A legal research agent that hallucinates case citations. A medical information bot that invents drug interactions. A financial advisor agent that generates plausible but fabricated market data. These are not adversarial attacks. They are the natural failure mode of language models, and they become security issues when users trust the output to make consequential decisions.

This risk is amplified by the model's confident tone. A model that says "I'm not sure" is less dangerous than one that presents fabricated information with authority.

What to do about it: Ground responses in retrieved facts (RAG). Require citations and verify them. Implement confidence scoring. Add disclaimers for high-stakes domains. Never present model output as authoritative in medical, legal, or financial contexts without human review.


LLM10: Unbounded Consumption

Language model inference is expensive.
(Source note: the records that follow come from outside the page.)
-- pv_equiv track=rewrite | github.com/kremato/python-csv-reader | main.py | get_last_section_index
-- ===== SOURCE A (Python) =====
-- def get_last_section_index(line: str) -> int:
--
--     comma: int = line.find(',')
--
--     if comma == -1:
--         return len(line)-1
--
--     if not line.startswith('"'):
--         return comma-1
--
--     previous: str = line[0]
--     for index, current in enumerate(line[1:]):
--         if current == '"' and previous != '\\':
--             comma = index+1
--             break
--         previous = current
--     return comma
-- ===== SOURCE B (Python) =====
-- def get_last_section_index(line: str) -> int:
--     comma = line.find(',')
--     if comma == -1:
--         return len(line) - 1
--     if not line.startswith('"'):
--         return comma - 1
--     # jump from quote occurrence to quote occurrence instead of scanning chars
--     pos = line.find('"', 1)
--     while pos != -1:
--         if line[pos - 1] != '\\':
--             return pos
--         pos = line.find('"', pos + 1)
--     return comma
-- ===== Notes on version B (the rewrite author's own statement) =====
-- stated objective: alternative
-- what changed: A's stateful per-character loop tracking the previous character is replaced by a per-occurrence loop that jumps between quote positions with str.find using a start offset and inspects the character just before each found quote, so characters between quotes are never examined by Python-level code.
import Mathlib
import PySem

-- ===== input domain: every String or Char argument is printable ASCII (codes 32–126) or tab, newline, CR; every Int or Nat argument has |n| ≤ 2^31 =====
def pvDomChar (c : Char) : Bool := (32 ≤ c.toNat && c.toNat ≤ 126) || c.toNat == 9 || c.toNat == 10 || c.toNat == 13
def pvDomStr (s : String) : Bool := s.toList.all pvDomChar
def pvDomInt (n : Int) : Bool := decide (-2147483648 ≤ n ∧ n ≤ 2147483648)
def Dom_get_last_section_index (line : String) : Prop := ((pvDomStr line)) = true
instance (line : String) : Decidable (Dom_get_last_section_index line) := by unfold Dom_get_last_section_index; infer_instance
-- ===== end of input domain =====

-- B replaces A's stateful per-character loop (mutable previous/comma, break) by a loop
-- that jumps between quote occurrences via str.find with a start offset and inspects the
-- character just before each found quote; objective: alternative traversal, same cost.

-- ===== PORT A =====
-- the for-loop over enumerate(line[1:]) with mutable previous/comma and break
def pvALoop : List Char → Nat → Char → Int → Int
  | [], _, _, comma => comma
  | current :: rest, index, previous, comma =>
      if current = '"' ∧ previous ≠ '\\' then (index : Int) + 1
      else pvALoop rest (index + 1) current comma

def get_last_section_index (line : String) : Int :=
  let comma := PySem.Str.find line ","
  if comma = -1 then PySem.Str.len line - 1
  else if ¬ PySem.Str.startswith line "\"" then comma - 1
  else
    -- previous = line[0]; line is nonempty here (it contains ','), so the default is unreachable
    pvALoop (PySem.List.slice line.toList (some 1) none) 0 (line.toList.headD ' ') comma

-- ===== PORT B =====
-- line.find('"', start) for a nonnegative in-range start, ported by hand (exact there:
-- the first index ≥ start holding '"'; none = Python's -1)
def pvFindFrom (cs : List Char) (start : Nat) : Option Nat :=
  ((cs.drop start).findIdx? (fun c => c = '"')).map (· + start)

-- bounds needed by the while-loop's termination (cited by decreasing_by)
theorem pvFindFrom_some_bounds {cs : List Char} {start p : Nat}
    (h : pvFindFrom cs start = some p) : start ≤ p ∧ p < cs.length := by
  unfold pvFindFrom at h
  rcases Option.map_eq_some_iff.mp h with ⟨k, hk, rfl⟩
  have hlt := (List.findIdx?_eq_some_iff_findIdx_eq.mp hk).1
  have hdl : (cs.drop start).length = cs.length - start := List.length_drop ..
  omega

-- the while pos != -1 loop
def pvBLoop (cs : List Char) (comma : Int) (start : Nat) : Int :=
  match h : pvFindFrom cs start with
  | none => comma
  | some p =>
      if PySem.List.pyGet? cs ((p : Int) - 1) ≠ some '\\' then (p : Int)
      else pvBLoop cs comma (p + 1)
termination_by cs.length - start
decreasing_by
  have := pvFindFrom_some_bounds h
  omega

def get_last_section_index_alt (line : String) : Int :=
  let comma := PySem.Str.find line ","
  if comma = -1 then PySem.Str.len line - 1
  else if ¬ PySem.Str.startswith line "\"" then comma - 1
  else pvBLoop line.toList comma 1

-- ===== PRECONDITION & SPEC =====
def Spec_get_last_section_index (line : String) (out : Int) : Prop := out = get_last_section_index_alt line
instance (line : String) (out : Int) : Decidable (Spec_get_last_section_index line out) := by unfold Spec_get_last_section_index; infer_instance

-- ===== CLAIM (what is proved, stated in full; the proofs are below) =====
def Claim_equal_get_last_section_index : Prop := ∀ (line : String), Dom_get_last_section_index line → Spec_get_last_section_index line (get_last_section_index line)

-- ===== LEMMAS AND PROOFS =====

-- A's loop over a quote-free list never fires
theorem pvALoop_noquote {l : List Char} (h : '"' ∉ l) (idx : Nat) (prev : Char) (comma : Int) :
    pvALoop l idx prev comma = comma := by
  induction l generalizing idx prev with
  | nil => rfl
  | cons c rs ih =>
      have hc : c ≠ '"' := fun hc => h (hc ▸ List.mem_cons_self)
      have : ¬ (c = '"' ∧ prev ≠ '\\') := fun hp => hc hp.1
      simp only [pvALoop, if_neg this]
      exact ih (fun hm => h (List.mem_cons_of_mem _ hm)) _ _

-- A's loop skips a quote-free prefix, carrying its last char as 'previous'
theorem pvALoop_skip {seg : List Char} (h : '"' ∉ seg) (rest : List Char)
    (idx : Nat) (prev : Char) (comma : Int) :
    pvALoop (seg ++ rest) idx prev comma
      = pvALoop rest (idx + seg.length) (seg.getLastD prev) comma := by
  induction seg generalizing idx prev with
  | nil => simp
  | cons c rs ih =>
      have hc : c ≠ '"' := fun hc => h (hc ▸ List.mem_cons_self)
      have hnp : ¬ (c = '"' ∧ prev ≠ '\\') := fun hp => hc hp.1
      simp only [List.cons_append, pvALoop, if_neg hnp]
      rw [ih (fun hm => h (List.mem_cons_of_mem _ hm))]
      congr 1
      · simp [List.length_cons]; omega
      · cases rs <;> simp [List.getLastD]

-- one unfolding step of A's loop
theorem pvALoop_cons (c : Char) (rest : List Char) (idx : Nat) (prev : Char) (comma : Int) :
    pvALoop (c :: rest) idx prev comma
      = if c = '"' ∧ prev ≠ '\\' then (idx : Int) + 1
        else pvALoop rest (idx + 1) c comma := rfl

-- the heart: from any start s ≥ 1, A's remaining scan equals B's find-jump loop
theorem pvLoop_agree (cs : List Char) (comma : Int) (s : Nat) (h1 : 1 ≤ s) (h2 : s ≤ cs.length) :
    pvALoop (cs.drop s) (s - 1) (cs.getD (s - 1) ' ') comma = pvBLoop cs comma s := by
  rw [pvBLoop]
  split
  · -- pvFindFrom cs s = none: no quote after s, both loops fall through to comma
    rename_i hfind
    unfold pvFindFrom at hfind
    rw [Option.map_eq_none_iff, List.findIdx?_eq_none_iff] at hfind
    apply pvALoop_noquote
    intro hmem
    have := hfind _ hmem
    simp at this
  · -- pvFindFrom cs s = some p: first quote at p
    rename_i p hfind
    unfold pvFindFrom at hfind
    rcases Option.map_eq_some_iff.mp hfind with ⟨k, hk, hp⟩
    obtain ⟨hklt, hpk, hprior⟩ := List.findIdx?_eq_some_iff_getElem.mp hk
    have hdl : (cs.drop s).length = cs.length - s := List.length_drop ..
    have hplt : p < cs.length := by omega
    have hps : s ≤ p := by omega
    have hq? : cs[p]? = some '"' := by
      have h1 : (cs.drop s)[k]? = some ((cs.drop s)[k]'hklt) := List.getElem?_eq_getElem hklt
      rw [List.getElem?_drop, show s + k = p by omega] at h1
      rw [h1]
      simp only [decide_eq_true_eq] at hpk
      rw [hpk]
    have hquote : cs[p]'hplt = '"' := by
      have := List.getElem?_eq_getElem hplt
      rw [hq?] at this
      exact (Option.some.injEq ..).mp this.symm
    have hnoq : ∀ j (hj : j < cs.length), s ≤ j → j < p → cs[j]'hj ≠ '"' := by
      intro j hj hsj hjp hcj
      have hjk : j - s < k := by omega
      have hdj : (cs.drop s)[j - s]? = some '"' := by
        rw [List.getElem?_drop, show s + (j - s) = j by omega,
          List.getElem?_eq_getElem hj, hcj]
      have hdj2 := List.getElem?_eq_getElem (show j - s < (cs.drop s).length by omega)
      rw [hdj] at hdj2
      have := hprior (j - s) hjk
      rw [← (Option.some.injEq ..).mp hdj2] at this
      simp at this
    -- split the scanned suffix at the quote
    have hsplit : cs.drop s = (cs.drop s).take k ++ cs.drop p := by
      conv_lhs => rw [← List.take_append_drop k (cs.drop s)]
      rw [List.drop_drop, show s + k = p by omega]
    have hseg : '"' ∉ (cs.drop s).take k := by
      intro hmem
      obtain ⟨j, hj, hjeq⟩ := List.getElem_of_mem hmem
      have hjk : j < k := by simp [List.length_take] at hj; omega
      have hjq : (cs.drop s)[j]? = some '"' := by
        rw [← List.getElem?_take_of_lt hjk, List.getElem?_eq_getElem hj, hjeq]
      rw [List.getElem?_drop] at hjq
      have := List.getElem?_eq_getElem (show s + j < cs.length by omega)
      rw [hjq] at this
      exact hnoq (s + j) (by omega) (by omega) (by omega)
        ((Option.some.injEq ..).mp this.symm)
    rw [hsplit, pvALoop_skip hseg]
    have hlen : ((cs.drop s).take k).length = k := by simp [List.length_take]; omega
    have hlast : ((cs.drop s).take k).getLastD (cs.getD (s - 1) ' ') = cs.getD (p - 1) ' ' := by
      rw [List.getLastD_eq_getLast?, List.getLast?_eq_getElem?, hlen]
      rcases Nat.eq_zero_or_pos k with hk0 | hkpos
      · subst hk0
        simp only [List.take_zero]
        rw [show (0 : Nat) - 1 = 0 by omega]
        simp only [List.getElem?_nil, Option.getD_none]
        congr 1
        omega
      · have : ((cs.drop s).take k)[k - 1]? = cs[p - 1]? := by
          rw [List.getElem?_take_of_lt (by omega), List.getElem?_drop,
            show s + (k - 1) = p - 1 by omega]
        rw [this, List.getElem?_eq_getElem (show p - 1 < cs.length by omega)]
        rw [List.getD_eq_getElem _ _ (show p - 1 < cs.length by omega)]
        rfl
    rw [hlast, hlen]
    have hprev : cs.getD (p - 1) ' ' = cs[p-1]'(by omega) := List.getD_eq_getElem _ _ (by omega)
    have hget : PySem.List.pyGet? cs ((p : Int) - 1) = some (cs[p-1]'(by omega)) := by
      rw [show ((p : Int) - 1) = ((p - 1 : Nat) : Int) by omega, PySem.List.pyGet?_natCast]
      exact List.getElem?_eq_getElem (by omega)
    have hdropp : cs.drop p = cs[p]'hplt :: cs.drop (p + 1) := List.drop_eq_getElem_cons hplt
    rw [hdropp, hquote]
    by_cases hb : cs[p-1]'(by omega) = '\\'
    · -- escaped: A keeps scanning, B jumps to the next quote
      rw [pvALoop_cons, if_neg (show ¬ ('"' = '"' ∧ cs.getD (p-1) ' ' ≠ '\\') by
        rw [hprev]; simp [hb])]
      rw [if_neg (show ¬ (PySem.List.pyGet? cs ((p : Int) - 1) ≠ some '\\') by
        rw [hget]; simp [hb])]
      have hrec := pvLoop_agree cs comma (p + 1) (by omega) (by omega)
      rw [show s - 1 + k + 1 = p + 1 - 1 by omega]
      rw [show cs.getD (p + 1 - 1) ' ' = '"' by
        rw [show p + 1 - 1 = p by omega, List.getD_eq_getElem _ _ hplt, hquote]] at hrec
      exact hrec
    · -- unescaped: both return p
      rw [pvALoop_cons, if_pos (show '"' = '"' ∧ cs.getD (p-1) ' ' ≠ '\\' by
        rw [hprev]; exact ⟨rfl, hb⟩)]
      rw [if_pos (show PySem.List.pyGet? cs ((p : Int) - 1) ≠ some '\\' by
        rw [hget]; simp [hb])]
      push_cast
      omega
termination_by cs.length - s
decreasing_by omega

-- ===== VERDICT (by name: the statement is the Claim_ definition above) =====
theorem get_last_section_index_spec : Claim_equal_get_last_section_index := by
  intro line _
  unfold Spec_get_last_section_index get_last_section_index get_last_section_index_alt
  simp only [PySem.Str.find_eq, PySem.Str.startswith_eq, PySem.Str.len_eq,
    show ("," : String).toList = [','] from rfl, show ("\"" : String).toList = ['"'] from rfl]
  by_cases hc : PySem.Chars.find line.toList [','] = -1
  · simp [hc]
  · cases hcs : line.toList with
    | nil =>
        exfalso
        apply hc
        rw [hcs, PySem.Chars.find_eq_neg_one_iff]
        simp
    | cons c rest =>
        rw [hcs] at hc
        have hsw : PySem.Chars.startswith (c :: rest) ['"'] = decide (c = '"') := by
          rcases Decidable.em (c = '"') with h | h
          · subst h
            simp [PySem.Chars.startswith_iff, List.cons_prefix_cons]
          · simp only [h, decide_false]
            rw [Bool.eq_false_iff]
            intro hcon
            rw [PySem.Chars.startswith_iff, List.cons_prefix_cons] at hcon
            exact h hcon.1.symm
        rcases Decidable.em (c = '"') with h | h
        · subst h
          have hsl : PySem.List.slice ('"' :: rest) (some 1) none = rest := by
            rw [PySem.List.slice_from_one]; rfl
          have hmain := pvLoop_agree ('"' :: rest) (PySem.Chars.find ('"' :: rest) [','])
            1 le_rfl (by simp)
          simp only [List.drop_one, List.tail_cons] at hmain
          simp only [hc, hsw, hsl, decide_true, List.headD_cons]
          simp only [if_false]
          exact hmain
        · simp [hc, hsw, h]
-- composing a 1-sweep with a c-sweep is a (c+1)-sweep, on canonical cells
lemma pvMapComp (n i : Int) (hi : 1 ≤ i) (c : Int) (hc : 0 ≤ c) (L : List String)
    (hL : (L.length : Int) = n) (hcanon : pvCanonJ n i L) :
    pvMap i (fun v => max 0 (v - c)) (pvMap i (fun v => max 0 (v - 1)) L)
      = pvMap i (fun v => max 0 (v - (c + 1))) L := by
  apply List.ext_getElem?
  intro p
  unfold pvMap
  rw [List.getElem?_mapIdx, List.getElem?_mapIdx, List.getElem?_mapIdx]
  by_cases hp : p < L.length
  · rw [List.getElem?_eq_getElem hp]
    by_cases hdvd : i ∣ (p : Int) + 1
    · obtain ⟨v, hv0, hv9, hvL⟩ := hcanon (p : Int)
        ((pvMem_round i n hi p).mpr ⟨by omega, hdvd⟩)
      have hvL' : L[p]? = some (PySem.Int.toStr v) := by simpa using hvL
      have hvp : L[p] = PySem.Int.toStr v := by
        rw [List.getElem?_eq_getElem hp] at hvL'
        exact Option.some_inj.mp hvL'
      simp only [hvp, if_pos hdvd, pvRound v hv0 hv9,
        pvRound (max 0 (v - 1)) (by omega) (by omega), Option.map_some]
      congr 2
      omega
    · simp [if_neg hdvd]
  · rw [List.getElem?_eq_none (by omega)]
    rfl

-- the while loop unrolled: value c at cell i-1 gives c sweeps and c appended copies of i
lemma pvWhileA_eq (n i : Int) (hi : 1 ≤ i) (hin : i < n) :
    ∀ (cN fuel : Nat) (L : List String) (h : List Int) (fl : Bool),
      cN < fuel → cN ≤ 9 → (L.length : Int) = n → pvCanonJ n i L →
      L[(i - 1).toNat]? = some (PySem.Int.toStr (cN : Int)) →
      countHorsesWhile n i fuel (L, h, fl) =
        (if cN = 0 then L else pvMap i (fun v => max 0 (v - (cN : Int))) L,
         h ++ List.replicate cN i,
         if cN = 0 then fl else true) := by
  intro cN
  induction cN with
  | zero =>
    intro fuel L h fl hfuel _ hL _ hval
    cases fuel with
    | zero => omega
    | succ f =>
      show (match (PySem.List.pyGet? L (i-1)).bind PySem.Int.ofStr? with
            | none => (L, h, fl)
            | some v => if 0 < v then countHorsesWhile n i f (countHorsesPass n i (L, h, fl))
                        else (L, h, fl)) = _
      have h00 := pvRound 0 (by norm_num) (by norm_num)
      rw [pvGet_nonneg L (i-1) (by omega), hval]
      norm_num [h00]
  | succ cN ih =>
    intro fuel L h fl hfuel hc9 hL hcanon hval
    cases fuel with
    | zero => omega
    | succ f =>
      have hcastpos : (0 : Int) < ((cN + 1 : Nat) : Int) := by exact_mod_cast Nat.succ_pos cN
      have hr1 : PySem.Int.ofStr? (PySem.Int.toStr ((cN + 1 : Nat) : Int))
          = some ((cN + 1 : Nat) : Int) :=
        pvRound _ (by positivity) (by exact_mod_cast hc9)
      have hparse : (PySem.List.pyGet? L (i-1)).bind PySem.Int.ofStr?
          = some ((cN + 1 : Nat) : Int) := by
        rw [pvGet_nonneg L (i-1) (by omega), hval]
        exact hr1
      show (match (PySem.List.pyGet? L (i-1)).bind PySem.Int.ofStr? with
            | none => (L, h, fl)
            | some v => if 0 < v then countHorsesWhile n i f (countHorsesPass n i (L, h, fl))
                        else (L, h, fl)) = _
      rw [hparse]
      simp only [if_pos hcastpos]
      -- evaluate the pass
      have hJb : ∀ j ∈ PySem.List.pyRange (i-1) n i, 0 ≤ j ∧ j.toNat < L.length := by
        intro j hj
        obtain ⟨h1, h2⟩ := pvRange_bounds (i-1) n i (by omega) (by omega) j hj
        exact ⟨h1, by omega⟩
      have hJd := pvRange_pairwise (i-1) n i (by omega)
      have hmem0 : (i - 1) ∈ PySem.List.pyRange (i-1) n i := by
        rw [PySem.List.mem_pyRange_iff_of_pos (by omega)]
        exact ⟨le_refl _, by omega, ⟨0, by ring⟩⟩
      have hfst : ((PySem.List.pyRange (i-1) n i).foldl pvAStep (L, fl)).1
          = pvMap i (fun v => max 0 (v - 1)) L := by
        rw [pvPassA_fst _ L fl hJd hJb hcanon]
        exact pvInnerF_eq n i _ hi L hL
      have hsnd : ((PySem.List.pyRange (i-1) n i).foldl pvAStep (L, fl)).2 = true :=
        pvPassA_snd_pos _ L fl (i-1) _ hmem0 hcastpos hparse
      have hpass : countHorsesPass n i (L, h, fl)
          = (pvMap i (fun v => max 0 (v - 1)) L, h ++ [i], true) := by
        show (((PySem.List.pyRange (i-1) n i).foldl pvAStep (L, fl)).1,
              if ((PySem.List.pyRange (i-1) n i).foldl pvAStep (L, fl)).2 = true
                then h ++ [i] else h,
              ((PySem.List.pyRange (i-1) n i).foldl pvAStep (L, fl)).2) = _
        rw [hfst, hsnd]
        simp
      rw [hpass]
      -- invariants for the next iteration
      set L1 := pvMap i (fun v => max 0 (v - 1)) L with hL1def
      have hL1 : (L1.length : Int) = n := by rw [hL1def, pvMap_length]; exact hL
      have hcanon1 : pvCanonJ n i L1 := by
        intro j hj
        obtain ⟨hj0, hjlt⟩ := hJb j hj
        obtain ⟨v, hv0, hv9, hvL⟩ := hcanon j hj
        have hjj : ((j.toNat : Nat) : Int) = j := Int.toNat_of_nonneg hj0
        have hdvd : i ∣ ((j.toNat : Nat) : Int) + 1 :=
          ((pvMem_round i n hi j.toNat).mp (by rwa [hjj])).2
        refine ⟨max 0 (v - 1), by omega, by omega, ?_⟩
        rw [hL1def]
        unfold pvMap
        rw [List.getElem?_mapIdx, hvL, Option.map_some, if_pos hdvd, pvRound v hv0 hv9]
      have hval1 : L1[(i - 1).toNat]? = some (PySem.Int.toStr (cN : Int)) := by
        have hii : (((i-1).toNat : Nat) : Int) = i - 1 := Int.toNat_of_nonneg (by omega)
        have hdvd : i ∣ (((i-1).toNat : Nat) : Int) + 1 := by rw [hii]; exact ⟨1, by ring⟩
        rw [hL1def]
        unfold pvMap
        rw [List.getElem?_mapIdx, hval, Option.map_some]
        simp only [if_pos hdvd, hr1]
        congr 2
        push_cast
        omega
      rw [ih f L1 (h ++ [i]) true (by omega) (by omega) hL1 hcanon1 hval1]
      -- assemble
      have hrep : (h ++ [i]) ++ List.replicate cN i = h ++ List.replicate (cN + 1) i := by
        rw [List.append_assoc, List.replicate_succ, List.singleton_append]
      by_cases hc0 : cN = 0
      · subst hc0
        norm_num [hrep, hL1def]
      · simp only [if_neg hc0, if_neg (by omega : ¬ cN + 1 = 0), hrep]
        refine Prod.ext ?_ (Prod.ext rfl rfl)
        show pvMap i (fun v => max 0 (v - (cN : Int))) L1
            = pvMap i (fun v => max 0 (v - ((cN + 1 : Nat) : Int))) L
        have hcast : ((cN + 1 : Nat) : Int) = (cN : Int) + 1 := by push_cast; ring
        rw [hcast, hL1def, pvMapComp n i hi (cN : Int) (by omega) L hL hcanon]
An attacker who can trigger high-volume or high-token-count requests can rack up significant costs or degrade service for legitimate users.

This goes beyond simple denial-of-service. Clever attackers can craft prompts that maximize token generation. They can trigger tool-calling loops where an agent repeatedly calls external APIs. They can abuse context-window-stuffing to force expensive processing on every request.

For agent systems, unbounded consumption gets particularly dangerous when an agent enters a loop, calling tools that return results that trigger more tool calls, burning through API credits at machine speed.

What to do about it: Set token limits on input and output. Implement rate limiting per user and per session. Cap the number of tool calls per conversation turn. Monitor costs in real time and set alerts. Add circuit breakers that stop agent execution after a threshold.


Putting It Together

The OWASP LLM Top 10 is not a list of independent problems. These risks interact. A prompt injection (LLM01) against an agent with excessive permissions (LLM06) that handles sensitive data (LLM02) is a compound risk that is worse than any single category suggests.

Start by mapping which of these ten risks apply to your specific deployment. A simple chatbot with no tool access has a very different risk profile from an autonomous agent with database access and email capabilities.

Then prioritize. For most agent systems, LLM01 (Prompt Injection), LLM06 (Excessive Agency), and LLM02 (Sensitive Information Disclosure) are the highest priorities. Get those right first.

The OWASP list gives us a shared vocabulary. Use it when communicating with security teams, in threat models, and in architecture reviews. The more consistently we talk about these risks, the faster we build effective defenses.